À ce moment se noue pour des siècles le lien singulier et contradictoire qui unit le monde musulman et ce peuple franc. Il résiste, refoule l'avancée musulmane, mais, dans le même temps, il obtient du calife cette reconnaissance symbolique qu'est la concession de la garde des Lieux saints.
C'est aussi cette présence en Palestine qui vaudra à la royauté « franque » son rôle majeur dans les croisades.
Bien des aspects fondamentaux de l'âme française, du légendaire dans lequel elle puise, naissent ainsi au cours de cette période carolingienne qui peu à peu se dégrade.
Dès le viiie siècle, il lui faut faire face aux incursions normandes sur toutes les côtes de l'ancienne Gaule.
À la mort de Louis le Pieux, en 840, l'empire se divise. Du serment de Strasbourg et du traité de Verdun (842-843) – en langues romane et germanique – naissent trois États dont les frontières vont rejouer sans fin durant plus de onze siècles !
L'un des fils, Louis, obtient tout ce qui se trouve au-delà du Rhin et en outre, sur la rive occidentale du fleuve, Mayence, Worms et Spire. Le royaume de Lothaire – le deuxième fils – comprend le territoire situé entre Rhin et Escaut jusqu'à la Meuse, et sa frontière occidentale longe le cours de la Saône et du Rhône jusqu'à la mer. Tout le reste revient à Charles le Chauve.

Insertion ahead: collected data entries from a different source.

-- pv_equiv track=rewrite | github.com/RPI-DSPlab/iteration-learned | main.py | determineLearnedMetric
-- ===== SOURCE A (Python) =====
-- def determineLearnedMetric(learning_history_dict):
--     """
--     This function determines the learned metric for the model, it finds the iteration or epoch which the model has
--     learned a datapoint
--     :param learning_history_dict: dictionary containing the learning history of the model, if -1, then the model can't learn
--         this datapoint
--     """
--     learned_metric_dict = {}
--     for i in learning_history_dict:
--         learned_itr = 0
--         learned_bool = False
--         curr_itr = 0
--         for j in learning_history_dict[i]:
--             if j == True:  # if the model has learned this datapoint
--                 if learned_bool == False:
--                     learned_itr = curr_itr
--                 learned_bool = True
--             else:  # if the model has not learned this datapoint or has forgotten it
--                 learned_bool = False
--             curr_itr += 1
--
--         if learned_bool == True:
--             learned_metric_dict[i] = learned_itr
--         else:
--             learned_metric_dict[i] = -1
--
--     return learned_metric_dict
-- ===== SOURCE B (Python) =====
-- def _final_streak_start(history):
--     # count the trailing run of values == True, scanning from the end
--     streak = 0
--     for value in reversed(history):
--         if value == True:
--             streak += 1
--         else:
--             break
--     return len(history) - streak if streak else -1
--
--
-- def determineLearnedMetric(learning_history_dict):
--     return {key: _final_streak_start(history)
--             for key, history in learning_history_dict.items()}
-- ===== Notes on version B (the rewrite author's own statement) =====
-- stated objective: simpler
-- what changed: Instead of a forward scan that tracks streak-start/learned-flag/counter state over the whole history, B scans each history backwards and just counts the trailing run of True values, returning len - count (or -1 if the run is empty), via a small helper in a dict comprehension.
import Mathlib
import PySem

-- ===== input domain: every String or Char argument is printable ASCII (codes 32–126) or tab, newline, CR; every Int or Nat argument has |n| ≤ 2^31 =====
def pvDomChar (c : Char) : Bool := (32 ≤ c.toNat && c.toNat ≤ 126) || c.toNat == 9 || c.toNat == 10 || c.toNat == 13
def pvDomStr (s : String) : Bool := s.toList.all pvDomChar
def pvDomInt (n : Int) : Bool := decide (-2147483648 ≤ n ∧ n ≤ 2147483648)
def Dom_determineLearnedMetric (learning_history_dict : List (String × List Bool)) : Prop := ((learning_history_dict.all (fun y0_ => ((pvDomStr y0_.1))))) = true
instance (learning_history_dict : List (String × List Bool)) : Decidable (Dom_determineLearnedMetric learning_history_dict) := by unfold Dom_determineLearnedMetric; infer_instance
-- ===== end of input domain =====

-- B scans each history backwards counting the trailing True-run instead of A's forward
-- scan with streak-start/flag/counter state; same results, simpler decomposition.


-- ===== PORT A =====
-- inner loop body: state (learned_itr, learned_bool, curr_itr)
def aStep (st : Int × Bool × Int) (j : Bool) : Int × Bool × Int :=
  if j == true then
    (if st.2.1 == false then st.2.2 else st.1, true, st.2.2 + 1)
  else
    (st.1, false, st.2.2 + 1)

-- result of one outer-loop iteration: run the inner loop, then learned_itr or -1
def aResult (hist : List Bool) : Int :=
  let st := hist.foldl aStep (0, false, 0)
  if st.2.1 == true then st.1 else -1

-- the outer loop over the dict's keys; Python's d[i] never raises here (i comes from
-- d's own keys), so getD's default is unreachable
def aLoop (d : PySem.Dict String (List Bool)) : PySem.Dict String Int :=
  d.keys.foldl (fun acc i => acc.insert i (aResult (d.getD i []))) PySem.Dict.empty

def determineLearnedMetric (learning_history_dict : List (String × List Bool)) : List (String × Int) :=
  (aLoop (PySem.Dict.ofList learning_history_dict)).items

-- ===== PORT B =====
-- the for/break loop over reversed(history) counting values == True
def finalStreakStart (history : List Bool) : Int :=
  let streak := (history.reverse.takeWhile (fun v => v == true)).length
  if streak ≠ 0 then (history.length : Int) - streak else -1

def determineLearnedMetric_alt (learning_history_dict : List (String × List Bool)) : List (String × Int) :=
  (PySem.Dict.ofList learning_history_dict).items.map (fun p => (p.1, finalStreakStart p.2))

-- ===== PRECONDITION & SPEC =====
def Spec_determineLearnedMetric (learning_history_dict : List (String × List Bool)) (out : List (String × Int)) : Prop := out = determineLearnedMetric_alt learning_history_dict
instance (learning_history_dict : List (String × List Bool)) (out : List (String × Int)) : Decidable (Spec_determineLearnedMetric learning_history_dict out) := by unfold Spec_determineLearnedMetric; infer_instance

-- ===== CLAIM (what is proved, stated in full; the proofs are below) =====
def Claim_equal_determineLearnedMetric : Prop := ∀ (learning_history_dict : List (String × List Bool)), Dom_determineLearnedMetric learning_history_dict → Spec_determineLearnedMetric learning_history_dict (determineLearnedMetric learning_history_dict)

-- ===== LEMMAS AND PROOFS =====

-- characterisation of A's inner fold via B's trailing-streak count
lemma aFold_char (hist : List Bool) :
    (hist.foldl aStep (0, false, 0)).2.2 = (hist.length : Int) ∧
    ((hist.foldl aStep (0, false, 0)).2.1 = true ↔
      (hist.reverse.takeWhile (fun v => v == true)).length ≠ 0) ∧
    ((hist.reverse.takeWhile (fun v => v == true)).length ≠ 0 →
      (hist.foldl aStep (0, false, 0)).1 =
        (hist.length : Int) - (hist.reverse.takeWhile (fun v => v == true)).length) := by
  induction hist using List.reverseRecOn with
  | nil => simp
  | append_singleton hist b ih =>
    obtain ⟨hc, hb, hi⟩ := ih
    rw [List.foldl_append]
    cases b with
    | false => simp [aStep, hc]
    | true =>
      simp only [List.reverse_append, List.reverse_cons, List.reverse_nil, List.nil_append,
        List.singleton_append, List.takeWhile_cons, beq_self_eq_true, if_true, List.length_cons]
      refine ⟨by simp [aStep, hc], by simp [aStep], ?_⟩
      intro _
      simp only [List.foldl_cons, List.foldl_nil, aStep, beq_self_eq_true, if_true,
        List.length_append, List.length_cons, List.length_nil]
      by_cases h : (hist.foldl aStep (0, false, 0)).2.1 = true
      · have ht : (hist.reverse.takeWhile (fun v => v == true)).length ≠ 0 := hb.mp h
        simp only [h]
        rw [hi ht]
        push_cast
        simp
      · have ht : (hist.reverse.takeWhile (fun v => v == true)).length = 0 := by
          by_contra hne
          exact h (hb.mpr hne)
        simp only [Bool.not_eq_true] at h
        rw [ht]
        simp [h, hc]

lemma aResult_eq (hist : List Bool) : aResult hist = finalStreakStart hist := by
  obtain ⟨_, hb, hi⟩ := aFold_char hist
  simp only [aResult, finalStreakStart]
  by_cases h : (hist.reverse.takeWhile (fun v => v == true)).length ≠ 0
  · rw [hb.mpr h, hi h, if_pos h]
    simp
  · simp only [ne_eq, not_not] at h
    have hf : (hist.foldl aStep (0, false, 0)).2.1 = false := by
      cases hc : (hist.foldl aStep (0, false, 0)).2.1
      · rfl
      · exact ((hb.mp hc) h).elim
    rw [hf, h]
    simp

-- ===== VERDICT (by name: the statement is the Claim_ definition above) =====
theorem determineLearnedMetric_spec : Claim_equal_determineLearnedMetric := by
  intro l _
  unfold Spec_determineLearnedMetric determineLearnedMetric determineLearnedMetric_alt aLoop
  set d := PySem.Dict.ofList l with hd
  have hnd : d.keys.Nodup := PySem.Dict.nodup_keys_ofList l
  have hfold := PySem.Dict.items_foldl_insert_fresh (l := d.keys) (d := PySem.Dict.empty)
        (k := fun i => i) (v := fun i => aResult (d.getD i []))
        (by intro a _; exact PySem.Dict.contains_empty a)
        (by simpa using hnd)
  rw [hfold, PySem.Dict.items_eq_map_keys d hnd []]
  simp only [List.map_map, Function.comp_def]
  exact List.map_congr_left (fun k _ => by rw [aResult_eq])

Empire partagé, royaumes affaiblis.
Comment résister à ces envahisseurs normands qui remontent la Seine jusqu'à Paris, massacrent les évêques de Chartres, de Bourges, de Beauvais, de Noyon, longent les côtes jusqu'au delta du Rhône, pillent Arles, Nîmes, Valence ?
Les paysans s'arment ou fuient, échappant ainsi souvent à la condition d'esclaves, et c'est en hommes libres qu'ils s'établissement sur d'autres terres.
Pendant que ces incursions normandes atteignent le cœur des royaumes francs, leurs rois s'entre-déchirent dans l'espoir de reconstituer à leur profit l'unité impériale perdue.
Quête vaine, épuisement d'une dynastie dans des guerres fratricides, qui tente en vain de réunir ce qu'on peut commencer d'appeler la France et l'Allemagne.
C'est l'Église qui va choisir de soutenir une nouvelle dynastie.
L'Église est d'autant plus puissante que les ordres monastiques se sont développés – l'abbaye bénédictine de Cluny est fondée en 920.
L'Église réussit au xe siècle à imposer le respect d'une « trêve » puis d'une « paix de Dieu ». Elle entend rétablir l'ordre public en protégeant les églises, les clercs désarmés, les marchands et le bétail, sous peine d'excommunication par les évêques. Des « assemblées de paix » se tiennent à l'initiative et sous l'autorité de ceux-ci. Le poids de l'Église devient ainsi déterminant.
Quand l'archevêque de Reims, Adalbéron, choisit de soutenir Hugues Capet – héritier de Hugues le Grand –, duc des Francs, contre le dernier des Carolingiens, la balance penche en faveur de ce nouveau souverain.
Hugues Capet renonce à la Lotharingie, qui restera sous l'influence allemande. Il choisit de régner sur la partie occidentale de l'ancien empire de Charlemagne, cette Francia qui devient alors la France.
Ainsi commence, avec le règne d'Hugues Capet (987-996), la dynastie capétienne.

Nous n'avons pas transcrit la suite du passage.